Large-dimensional Central Limit Theorem with Fourth-moment Error Bounds on Convex Sets and Balls

TL;DR

This paper establishes a large-dimensional Gaussian approximation for sums of independent vectors with fourth-moment error bounds on convex sets and balls, improving classical bounds and discussing bootstrap applications.

Contribution

It provides near-optimal fourth-moment bounds for Gaussian approximation in high dimensions, with improved dependence on dimension and sample size, using Stein's method.

Findings

Bounds have near-optimal dependence on n

Improved dependence on the dimension d

Valid Gaussian approximation if and only if d=o(n)

Abstract

We prove the large-dimensional Gaussian approximation of a sum of $n$ independent random vectors in $\mathbb{R}^d$ together with fourth-moment error bounds on convex sets and Euclidean balls.
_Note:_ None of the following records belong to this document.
-- pv_equiv track=rewrite | github.com/jiiyeon/Algorithm_Prac | BOJ/stage08/06.py | cnt_people
-- ===== SOURCE A (Python) =====
-- def     sub_sum(list, idx) :
--
--     i = 0
--     sum = 0
--     while (i <= idx) :
--         sum += list[i]
--         i += 1
--
--     return(sum)
--
-- def     cnt_people(floor, col) :
--
--     total_lst = []
--     element_lst = list(range(1, col + 1))
--
--     i = 0
--     while (i <= floor) :
--
--         total_lst.append(element_lst)
--
--         r = 0
--         ch_lst = []
--         while (r < len(element_lst)) :
--             ch_lst.append(sub_sum(element_lst, r))
--             r += 1
--         i +=1
--         element_lst = ch_lst
--
--     return(total_lst[floor][col - 1])
-- ===== SOURCE B (Python) =====
-- def cnt_people(floor, col):
--     # One pass per floor with a running accumulator: O(floor*col) instead of
--     # A's sub_sum rescans (O(floor*col^2)).
--     row = list(range(1, col + 1))
--     for _ in range(floor):
--         new = []
--         s = 0
--         for x in row:
--             s += x
--             new.append(s)
--         row = new
--     return row[col - 1]
-- ===== Notes on version B (the rewrite author's own statement) =====
-- stated objective: faster
-- what changed: Each new row is built with a single running-sum accumulator over the previous row, eliminating A's sub_sum helper that rescans the prefix for every position (and A's list of all rows).
import Mathlib
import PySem

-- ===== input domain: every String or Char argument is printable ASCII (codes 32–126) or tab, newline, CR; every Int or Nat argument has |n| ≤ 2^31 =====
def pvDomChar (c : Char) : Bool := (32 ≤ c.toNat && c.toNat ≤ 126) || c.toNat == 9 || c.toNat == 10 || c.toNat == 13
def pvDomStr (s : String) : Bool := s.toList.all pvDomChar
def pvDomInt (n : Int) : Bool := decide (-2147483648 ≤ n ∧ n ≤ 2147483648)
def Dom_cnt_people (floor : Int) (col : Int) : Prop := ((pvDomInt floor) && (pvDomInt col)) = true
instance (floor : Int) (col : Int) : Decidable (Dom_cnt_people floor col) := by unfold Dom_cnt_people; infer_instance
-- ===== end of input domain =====

-- B builds each new row with a single running-sum accumulator instead of A's per-position prefix rescans (sub_sum), and keeps only the current row instead of A's list of all rows.

-- ===== PORT A =====
-- sub_sum's while loop; list[i] → (pyGet? …).getD 0 (the none/IndexError case is unreachable: i stays in range on the lists A passes)
def pvSubSumGo (l : List Int) (idx : Int) (i : Int) (sum : Int) : Int :=
  if i ≤ idx then pvSubSumGo l idx (i + 1) (sum + (PySem.List.pyGet? l i).getD 0) else sum
termination_by (idx + 1 - i).toNat
decreasing_by omega

def pvSubSum (l : List Int) (idx : Int) : Int := pvSubSumGo l idx 0 0

-- inner while loop building ch_lst
def pvChGo (el : List Int) (r : Int) (ch : List Int) : List Int :=
  if r < PySem.List.len el then pvChGo el (r + 1) (ch ++ [pvSubSum el r]) else ch
termination_by (PySem.List.len el - r).toNat
decreasing_by simp only [PySem.List.len_eq] at *; omega

-- outer while loop appending rows to total_lst
def pvOuterGo (floor : Int) (i : Int) (total : List (List Int)) (el : List Int) : List (List Int) :=
  if i ≤ floor then pvOuterGo floor (i + 1) (total ++ [el]) (pvChGo el 0 []) else total
termination_by (floor + 1 - i).toNat
decreasing_by omega

def cnt_people (floor : Int) (col : Int) : Int :=
  let el := PySem.List.pyRange 1 (col + 1) 1
  let total := pvOuterGo floor 0 [] el
  -- total_lst[floor][col - 1]; the getD defaults are unreachable inside Pre_ (IndexError otherwise)
  let row := (PySem.List.pyGet? total floor).getD []
  (PySem.List.pyGet? row (col - 1)).getD 0

-- ===== PORT B =====
-- the running-sum inner loop of Source B
def altScan (row : List Int) (s : Int) (new : List Int) : List Int :=
  match row with
  | [] => new
  | x :: xs => altScan xs (s + x) (new ++ [s + x])

def cnt_people_alt (floor : Int) (col : Int) : Int :=
  let row0 := PySem.List.pyRange 1 (col + 1) 1
  let row := (PySem.List.pyRange 0 floor 1).foldl (fun r _ => altScan r 0 []) row0
  -- row[col - 1]; getD unreachable inside Pre_ (IndexError otherwise)
  (PySem.List.pyGet? row (col - 1)).getD 0

-- ===== PRECONDITION & SPEC =====
-- Pre_: exactly where Python A returns normally (floor < 0 leaves total_lst empty, col < 1 leaves the row empty; either way total_lst[floor][col-1] is an IndexError)
def Pre_cnt_people (floor : Int) (col : Int) : Prop := 0 ≤ floor ∧ 1 ≤ col
instance (floor : Int) (col : Int) : Decidable (Pre_cnt_people floor col) := by unfold Pre_cnt_people; infer_instance
def pvWitness_cnt_people : Int × Int := (2, 3)

def Spec_cnt_people (floor : Int) (col : Int) (out : Int) : Prop := out = cnt_people_alt floor col
instance (floor : Int) (col : Int) (out : Int) : Decidable (Spec_cnt_people floor col out) := by unfold Spec_cnt_people; infer_instance

-- ===== CLAIM (what is proved, stated in full; the proofs are below) =====
def Claim_equal_cnt_people : Prop := ∀ (floor : Int) (col : Int), Dom_cnt_people floor col → Pre_cnt_people floor col → Spec_cnt_people floor col (cnt_people floor col)

-- ===== LEMMAS AND PROOFS =====

-- the row transform both programs iterate: prefix sums
def psum (el : List Int) : List Int :=
  (List.range el.length).map (fun j => (el.take (j + 1)).sum)

lemma subSumGo_eq (n : Nat) : ∀ (l : List Int) (idx i s : Int), 0 ≤ i → n = (idx + 1 - i).toNat →
    pvSubSumGo l idx i s = s + ((l.take (idx + 1).toNat).drop i.toNat).sum := by
  induction n with
  | zero =>
      intro l idx i s hi hn
      rw [pvSubSumGo]
      rw [if_neg (by omega)]
      rw [List.drop_eq_nil_of_le (by have := List.length_take_le (idx+1).toNat l; omega)]
      simp
  | succ m ih =>
      intro l idx i s hi hn
      rw [pvSubSumGo]
      rw [if_pos (by omega)]
      rw [ih l idx (i+1) _ (by omega) (by omega)]
      by_cases hlen : i.toNat < l.length
      · have hget : PySem.List.pyGet? l i = some l[i.toNat] :=
          PySem.List.pyGet?_eq_some_getElem l hi (by exact_mod_cast by omega)
        have htk : i.toNat < ((l.take (idx+1).toNat).length) := by
          rw [List.length_take]; omega
        rw [List.drop_eq_getElem_cons htk]
        have : (l.take (idx+1).toNat)[i.toNat] = l[i.toNat] := List.getElem_take
        rw [this, hget]
        simp [List.sum_cons]
        have : (i + 1).toNat = i.toNat + 1 := by omega
        rw [this]
        ring
      · have hget : PySem.List.pyGet? l i = none := by
          rw [PySem.List.pyGet?_of_nonneg l hi]
          exact List.getElem?_eq_none (by omega)
        have h1 : (l.take (idx+1).toNat).drop i.toNat = [] :=
          List.drop_eq_nil_of_le (by rw [List.length_take]; omega)
        have h2 : (l.take (idx+1).toNat).drop (i+1).toNat = [] :=
          List.drop_eq_nil_of_le (by rw [List.length_take]; omega)
        rw [h1, h2, hget]
        simp

lemma subSum_eq (l : List Int) (j : Nat) : pvSubSum l (j : Int) = (l.take (j + 1)).sum := by
  rw [pvSubSum, subSumGo_eq ((j : Int) + 1 - 0).toNat l j 0 0 (by omega) rfl]
  have : ((j : Int) + 1).toNat = j + 1 := by omega
  simp [this]

lemma chGo_eq (n : Nat) : ∀ (el : List Int) (r : Int) (ch : List Int), 0 ≤ r → n = el.length - r.toNat →
    pvChGo el r ch = ch ++ (List.range' r.toNat n).map (fun j => (el.take (j + 1)).sum) := by
  induction n with
  | zero =>
      intro el r ch hr hn
      rw [pvChGo, if_neg (by simp only [PySem.List.len_eq]; omega)]
      simp
  | succ m ih =>
      intro el r ch hr hn
      rw [pvChGo, if_pos (by simp only [PySem.List.len_eq]; omega)]
      rw [ih el (r+1) _ (by omega) (by omega)]
      have hsub : pvSubSum el r = (el.take (r.toNat + 1)).sum := by
        have h := subSum_eq el r.toNat
        rwa [show ((r.toNat : Nat) : Int) = r by omega] at h
      have hsucc : (r + 1).toNat = r.toNat + 1 := by omega
      rw [hsub, hsucc, List.range'_succ]
      simp

lemma chGo_psum (el : List Int) : pvChGo el 0 [] = psum el := by
  rw [chGo_eq el.length el 0 [] (by omega) (by simp), psum]
  simp [List.range_eq_range']

lemma altScan_eq : ∀ (xs : List Int) (s : Int) (acc : List Int),
    altScan xs s acc = acc ++ (List.range xs.length).map (fun j => s + (xs.take (j + 1)).sum) := by
  intro xs
  induction xs with
  | nil => intro s acc; simp [altScan]
  | cons x xs ih =>
      intro s acc
      rw [altScan, ih]
      simp [List.range_succ_eq_map, List.map_map, Function.comp_def, add_assoc]

lemma altScan_psum (el : List Int) : altScan el 0 [] = psum el := by
  simp [altScan_eq, psum]

lemma outerGo_eq (n : Nat) : ∀ (floor i : Int) (total : List (List Int)) (el : List Int),
    n = (floor + 1 - i).toNat →
    pvOuterGo floor i total el = total ++ (List.range n).map (fun k => psum^[k] el) := by
  induction n with
  | zero =>
      intro floor i total el hn
      rw [pvOuterGo, if_neg (by omega)]
      simp
  | succ m ih =>
      intro floor i total el hn
      rw [pvOuterGo, if_pos (by omega)]
      rw [ih floor (i+1) _ _ (by omega), chGo_psum]
      simp only [List.range_succ_eq_map, List.map_cons, List.map_map, Function.comp_def,
        Function.iterate_succ_apply, Function.iterate_zero_apply]
      simp

lemma foldl_const_iter {α β : Type} (g : α → α) : ∀ (L : List β) (x : α),
    L.foldl (fun r _ => g r) x = g^[L.length] x := by
  intro L
  induction L with
  | nil => intro x; rfl
  | cons y ys ih =>
      intro x
      simp only [List.foldl_cons, List.length_cons, ih, Function.iterate_succ_apply]

-- ===== VERDICT (by name: the statement is the Claim_ definition above) =====
theorem cnt_people_spec : Claim_equal_cnt_people := by
  intro floor col _ hpre
  obtain ⟨hf, _⟩ := hpre
  unfold Spec_cnt_people cnt_people cnt_people_alt
  dsimp only
  have hA : pvOuterGo floor 0 [] (PySem.List.pyRange 1 (col + 1) 1)
      = (List.range (floor.toNat + 1)).map (fun k => psum^[k] (PySem.List.pyRange 1 (col + 1) 1)) := by
    rw [outerGo_eq (floor.toNat + 1) floor 0 _ _ (by omega)]
    simp
  have hB : (PySem.List.pyRange 0 floor 1).foldl (fun r _ => altScan r 0 [])
      (PySem.List.pyRange 1 (col + 1) 1) = psum^[floor.toNat] (PySem.List.pyRange 1 (col + 1) 1) := by
    simp only [altScan_psum]
    rw [foldl_const_iter, PySem.List.length_pyRange_one]
    congr 1
    omega
  rw [hA, hB]
  rw [PySem.List.pyGet?_of_nonneg _ hf]
  have hlt : floor.toNat < ((List.range (floor.toNat + 1)).map
      (fun k => psum^[k] (PySem.List.pyRange 1 (col + 1) 1))).length := by simp
  rw [List.getElem?_eq_getElem hlt]
  simp only [Option.getD_some, List.getElem_map, List.getElem_range]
We show that compared with classical third-moment bounds, our bounds have near-optimal dependence on $n$ and can achieve improved dependence on the dimension $d$. For centered balls, we obtain an additional error bound that has a sub-optimal dependence on $n$, but recovers the known result of the validity of the Gaussian approximation if and only if $d=o(n)$. We discuss an application to the bootstrap. We prove our main results using Stein's method.